> **THE TASK**
Your answer must be the exact lines from the one holding "unfold Spec_Run Run Run_alt" through the final line of the records below, both included, and nothing more.

(Dataset items)
===

-- pv_equiv track=rewrite | github.com/alexandraback/datacollection | solutions_5630113748090880_1/Python/Ljq/b.py | Run
-- ===== SOURCE A (Python) =====
-- def Run(n, inp):
-- 	ns = {}
-- 	for vv in inp:
-- 		for v in vv:
-- 			ns[v] = ns.get(v, 0) + 1
-- 	rs = [x for x,y in ns.items() if y % 2 == 1]
-- 	rs.sort()
-- 	return ' '.join(map(str, rs))
-- ===== SOURCE B (Python) =====
-- def Run(n, inp):
--     xs = sorted(x for vv in inp for x in vv)
--     parts = []
--     prev = None
--     k = 0
--     for x in xs:
--         if x == prev:
--             k += 1
--         else:
--             if k % 2 == 1:
--                 parts.append(str(prev))
--             prev = x
--             k = 1
--     if k % 2 == 1:
--         parts.append(str(prev))
--     return ' '.join(parts)
-- ===== Notes on version B (the rewrite author's own statement) =====
-- stated objective: alternative
-- what changed: Instead of counting occurrences in a dictionary and filtering odd counts, B flattens and sorts the whole multiset first and then makes one linear run-length scan over the sorted list, emitting each element whose run length is odd; no dictionary, counter or set is ever built.
import Mathlib
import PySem

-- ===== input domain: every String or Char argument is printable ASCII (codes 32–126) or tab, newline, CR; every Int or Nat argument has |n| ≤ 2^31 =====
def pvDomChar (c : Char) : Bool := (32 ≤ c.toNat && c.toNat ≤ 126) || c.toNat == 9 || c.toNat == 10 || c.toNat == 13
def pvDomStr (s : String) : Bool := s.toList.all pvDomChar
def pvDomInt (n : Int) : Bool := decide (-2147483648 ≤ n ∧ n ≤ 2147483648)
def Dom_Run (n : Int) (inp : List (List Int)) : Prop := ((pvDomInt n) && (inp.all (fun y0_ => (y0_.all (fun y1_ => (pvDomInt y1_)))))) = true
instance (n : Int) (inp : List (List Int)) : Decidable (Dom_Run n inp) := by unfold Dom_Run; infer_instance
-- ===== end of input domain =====

-- B replaces A's dictionary of counts by sorting the flattened multiset and one run-length scan (alternative algorithm); return values proved equal.

-- ===== PORT A =====
def Run (n : Int) (inp : List (List Int)) : String :=
  -- ns = {}; nested loops: ns[v] = ns.get(v, 0) + 1
  let ns : PySem.Dict Int Int :=
    inp.foldl (fun ns vv => vv.foldl (fun ns v => ns.modify v 0 (fun x => x + 1)) ns) PySem.Dict.empty
  -- rs = [x for x,y in ns.items() if y % 2 == 1]
  let rs : List Int := (ns.items.filter (fun xy => PySem.Int.mod xy.2 2 == 1)).map Prod.fst
  -- rs.sort()
  let rs' := PySem.List.sorted rs (fun x => x) false
  -- ' '.join(map(str, rs))
  PySem.Str.join " " (rs'.map PySem.Int.toStr)

-- ===== PORT B =====
-- str(prev) for prev : Option Int (the branch with prev = None is never taken, k = 0 there)
def pvStrOpt : Option Int → String
  | none => "None"
  | some p => PySem.Int.toStr p

-- the body of B's for-loop over the sorted list: state (parts, prev, k)
def pvStep (st : List String × Option Int × Nat) (x : Int) : List String × Option Int × Nat :=
  let (parts, prev, k) := st
  if some x == prev then (parts, prev, k + 1)
  else ((if k % 2 == 1 then parts ++ [pvStrOpt prev] else parts), some x, 1)

def Run_alt (n : Int) (inp : List (List Int)) : String :=
  -- xs = sorted(x for vv in inp for x in vv)
  let xs := PySem.List.sorted inp.flatten (fun x => x) false
  -- parts = []; prev = None; k = 0; for x in xs: …
  let st := xs.foldl pvStep ([], none, 0)
  -- final flush: if k % 2 == 1: parts.append(str(prev))
  let parts := if st.2.2 % 2 == 1 then st.1 ++ [pvStrOpt st.2.1] else st.1
  PySem.Str.join " " parts

-- ===== PRECONDITION & SPEC =====
def Spec_Run (n : Int) (inp : List (List Int)) (out : String) : Prop := out = Run_alt n inp
instance (n : Int) (inp : List (List Int)) (out : String) : Decidable (Spec_Run n inp out) := by unfold Spec_Run; infer_instance

-- ===== CLAIM (what is proved, stated in full; the proofs are below) =====
def Claim_equal_Run : Prop := ∀ (n : Int) (inp : List (List Int)), Dom_Run n inp → Spec_Run n inp (Run n inp)

-- ===== LEMMAS AND PROOFS =====

-- a nested fold over a list of lists is the fold over the flattened list
theorem pv_foldl_nested {α β : Type} (f : β → α → β) (inp : List (List α)) (init : β) :
    inp.foldl (fun b vv => vv.foldl f b) init = inp.flatten.foldl f init := by
  induction inp generalizing init with
  | nil => rfl
  | cons vv t ih => simp [List.foldl_append, ih]

-- the group-heads with odd multiplicity, peeled group by group
def pvOdds : List Int → List Int
  | [] => []
  | y :: t =>
    (if (1 + t.count y) % 2 == 1 then [y] else []) ++ pvOdds (t.filter (fun z => z != y))
termination_by ys => ys.length
decreasing_by
  simp only [List.length_unattach, List.length_cons]
  exact Nat.lt_succ_of_le (le_trans (List.length_filter_le _ _) (by simp))

theorem pv_mem_pvOdds (ys : List Int) (a : Int) :
    a ∈ pvOdds ys ↔ ys.count a % 2 = 1 := by
  induction ys using pvOdds.induct with
  | case1 => simp [pvOdds]
  | case2 y t ih =>
    simp at ih
    rw [pvOdds]
    simp only [List.mem_append, ih]
    by_cases hay : a = y
    · subst hay
      have h0 : (t.filter (fun z => z != a)).count a = 0 := by
        simp [List.count_eq_zero, List.mem_filter]
      rw [h0]
      have hc : (a :: t).count a = t.count a + 1 := List.count_cons_self ..
      rw [hc]
      by_cases hodd : (1 + t.count a) % 2 = 1
      · simp [hodd]; omega
      · have hodd' : ¬ ((1 + t.count a) % 2 == 1) = true := by simpa using hodd
        simp [hodd']; omega
    · have hcnt : (y :: t).count a = t.count a := by
        simp [Ne.symm hay]
      have hfil : (t.filter (fun z => z != y)).count a = t.count a := by
        rw [List.count_filter]; simp [hay]
      rw [hcnt, hfil]
      have hno : (a ∈ if ((1 + List.count y t) % 2 == 1) = true then [y] else []) ↔ False := by
        split <;> simp [hay]
      rw [hno]
      tauto

theorem pv_pvOdds_subset (ys : List Int) (a : Int) (h : a ∈ pvOdds ys) : a ∈ ys := by
  rw [pv_mem_pvOdds] at h
  have : 0 < ys.count a := by omega
  exact List.count_pos_iff.mp this

theorem pv_pvOdds_pairwise (ys : List Int) (hs : ys.Pairwise (· ≤ ·)) :
    (pvOdds ys).Pairwise (· < ·) := by
  induction ys using pvOdds.induct with
  | case1 => simp [pvOdds]
  | case2 y t ih =>
    simp at ih
    rw [pvOdds]
    have hle : ∀ z ∈ t, y ≤ z := (List.pairwise_cons.mp hs).1
    have hst : t.Pairwise (· ≤ ·) := (List.pairwise_cons.mp hs).2
    refine List.pairwise_append.mpr ⟨?_, ?_, ?_⟩
    · split <;> simp
    · exact ih (hst.filter _)
    · intro a ha b hb
      have ha' : a = y := by split at ha <;> simp_all
      subst ha'
      have hbmem := pv_pvOdds_subset _ _ hb
      rw [List.mem_filter] at hbmem
      have hne : b ≠ a := by simpa using hbmem.2
      exact lt_of_le_of_ne (hle b hbmem.1) (Ne.symm hne)

-- the scan over a tail of the sorted list, started inside a run of a
theorem pv_scan_aux (ys : List Int) (hs : ys.Pairwise (· ≤ ·)) :
    ∀ (a : Int), (∀ z ∈ ys, a ≤ z) → ∀ (parts : List String) (k : Nat),
    (let st := ys.foldl pvStep (parts, some a, k)
     if st.2.2 % 2 == 1 then st.1 ++ [pvStrOpt st.2.1] else st.1)
    = parts ++ (if (k + ys.count a) % 2 == 1 then [PySem.Int.toStr a] else [])
        ++ (pvOdds (ys.filter (fun z => z != a))).map PySem.Int.toStr := by
  induction ys with
  | nil =>
    intro a _ parts k
    by_cases hk : k % 2 = 1 <;> simp [pvOdds, pvStrOpt, hk]
  | cons y t ih =>
    intro a hle parts k
    have hst : t.Pairwise (· ≤ ·) := (List.pairwise_cons.mp hs).2
    have hyt : ∀ z ∈ t, y ≤ z := (List.pairwise_cons.mp hs).1
    by_cases hya : y = a
    · subst hya
      have hstep : pvStep (parts, some y, k) y = (parts, some y, k + 1) := by
        simp [pvStep]
      simp only [List.foldl_cons, hstep]
      have hrec := ih hst y hyt parts (k + 1)
      rw [hrec]
      have hcnt : (y :: t).count y = 1 + t.count y := by
        rw [List.count_cons_self]; omega
      have hfil : (y :: t).filter (fun z => z != y) = t.filter (fun z => z != y) := by
        simp
      rw [hcnt, hfil]
      have hk1 : k + 1 + t.count y = k + (1 + t.count y) := by omega
      rw [hk1]
    · have hay : a < y := lt_of_le_of_ne (hle y List.mem_cons_self) (fun h => hya h.symm)
      have hstep : pvStep (parts, some a, k) y
          = ((if k % 2 == 1 then parts ++ [pvStrOpt (some a)] else parts), some y, 1) := by
        simp [pvStep, hya]
      simp only [List.foldl_cons, hstep]
      have hrec := ih hst y hyt (if k % 2 == 1 then parts ++ [pvStrOpt (some a)] else parts) 1
      rw [hrec]
      have hanot : a ∉ t := fun hmem => absurd (hyt a hmem) (not_le.mpr hay)
      have hcnt : (y :: t).count a = 0 := by
        rw [List.count_eq_zero]
        intro hmem
        rcases List.mem_cons.mp hmem with h | h
        · exact hya h.symm
        · exact hanot h
      rw [hcnt]
      have hfil : (y :: t).filter (fun z => z != a) = y :: t := by
        apply List.filter_eq_self.mpr
        intro z hz
        rcases List.mem_cons.mp hz with h | h
        · subst h; simp [hya]
        · simp; exact fun he => hanot (he ▸ h)
      rw [hfil, pvOdds]
      by_cases hk : k % 2 = 1 <;> by_cases h2 : (1 + t.count y) % 2 = 1 <;>
        simp [hk, h2, pvStrOpt]

-- the parity test A runs on a stored count
theorem pv_mod2 (c : Nat) :
    (PySem.Int.mod (c : Int) 2 == 1) = (c % 2 == 1) := by
  have h : PySem.Int.mod (c : Int) 2 = ((c % 2 : Nat) : Int) := by
    simp [PySem.Int.mod, Int.fmod_eq_emod]
  rw [h]
  rcases Nat.mod_two_eq_zero_or_one c with h2 | h2 <;> simp [h2]

-- A's odd-count key list, characterised as a filter of the ordered dedup of the flattened input
theorem pv_A_rs (xs : List Int) :
    (((PySem.Dict.counter xs).items.filter (fun xy : Int × Int => PySem.Int.mod xy.2 2 == 1)).map Prod.fst)
    = (PySem.Set.ofList xs).filter (fun k => List.count k xs % 2 == 1) := by
  rw [PySem.Dict.items_counter, List.filter_map, List.map_map]
  have hf : (Prod.fst ∘ fun k : Int => (k, (List.count k xs : Int))) = id := rfl
  rw [hf, List.map_id]
  congr 1
  funext k
  simp only [Function.comp]
  exact pv_mod2 (List.count k xs)

-- A's sorted result list equals the group-heads list of the sorted flatten
theorem pv_lists_eq (xs : List Int) :
    PySem.List.sorted ((PySem.Set.ofList xs).filter (fun k => List.count k xs % 2 == 1)) (fun x => x) false
    = pvOdds (PySem.List.sorted xs (fun x => x) false) := by
  have hperm : (PySem.List.sorted xs (fun x => x) false).Perm xs := PySem.List.sorted_perm _ _ _
  have hpw : (pvOdds (PySem.List.sorted xs (fun x => x) false)).Pairwise (· < ·) :=
    pv_pvOdds_pairwise _ (PySem.List.sorted_pairwise _ _)
  apply PySem.List.sorted_eq_of_perm_of_pairwise_lt
  · have hnodA : ((PySem.Set.ofList xs).filter (fun k => List.count k xs % 2 == 1)).Nodup :=
      (PySem.Set.nodup_ofList xs).filter _
    have hnodB : (pvOdds (PySem.List.sorted xs (fun x => x) false)).Nodup :=
      hpw.imp (fun h => ne_of_lt h)
    rw [List.perm_ext_iff_of_nodup hnodB hnodA]
    intro a
    rw [pv_mem_pvOdds, hperm.count_eq]
    simp only [List.mem_filter, PySem.Set.mem_ofList]
    constructor
    · intro h
      exact ⟨List.count_pos_iff.mp (by omega), by simp [h]⟩
    · intro ⟨_, h⟩
      simpa using h
  · exact hpw

-- ===== VERDICT (by name: the statement is the Claim_ definition above) =====
theorem Run_spec : Claim_equal_Run := by
  intro n inp _
  unfold Spec_Run Run Run_alt
  simp only
  rw [pv_foldl_nested, ← PySem.Dict.counter_eq_foldl, pv_A_rs, pv_lists_eq]
  congr 1
  have hp : (PySem.List.sorted inp.flatten (fun x => x) false).Pairwise (· ≤ ·) :=
    PySem.List.sorted_pairwise _ _
  generalize hys : PySem.List.sorted inp.flatten (fun x => x) false = ys at hp ⊢
  cases ys with
  | nil => simp [pvOdds]
  | cons y t =>
    have hstep : pvStep ([], none, 0) y = ([], some y, 1) := by simp [pvStep]
    simp only [List.foldl_cons, hstep]
    have hrec := pv_scan_aux t (List.pairwise_cons.mp hp).2 y (List.pairwise_cons.mp hp).1 [] 1
    simp only at hrec
    rw [hrec, pvOdds]
    by_cases h2 : (1 + t.count y) % 2 = 1 <;> simp [h2]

===

> **PROBLEM SOLUTION**
  unfold Spec_Run Run Run_alt
  simp only
  rw [pv_foldl_nested, ← PySem.Dict.counter_eq_foldl, pv_A_rs, pv_lists_eq]
  congr 1
  have hp : (PySem.List.sorted inp.flatten (fun x => x) false).Pairwise (· ≤ ·) :=
    PySem.List.sorted_pairwise _ _
  generalize hys : PySem.List.sorted inp.flatten (fun x => x) false = ys at hp ⊢
  cases ys with
  | nil => simp [pvOdds]
  | cons y t =>
    have hstep : pvStep ([], none, 0) y = ([], some y, 1) := by simp [pvStep]
    simp only [List.foldl_cons, hstep]
    have hrec := pv_scan_aux t (List.pairwise_cons.mp hp).2 y (List.pairwise_cons.mp hp).1 [] 1
    simp only at hrec
    rw [hrec, pvOdds]
    by_cases h2 : (1 + t.count y) % 2 = 1 <;> simp [h2]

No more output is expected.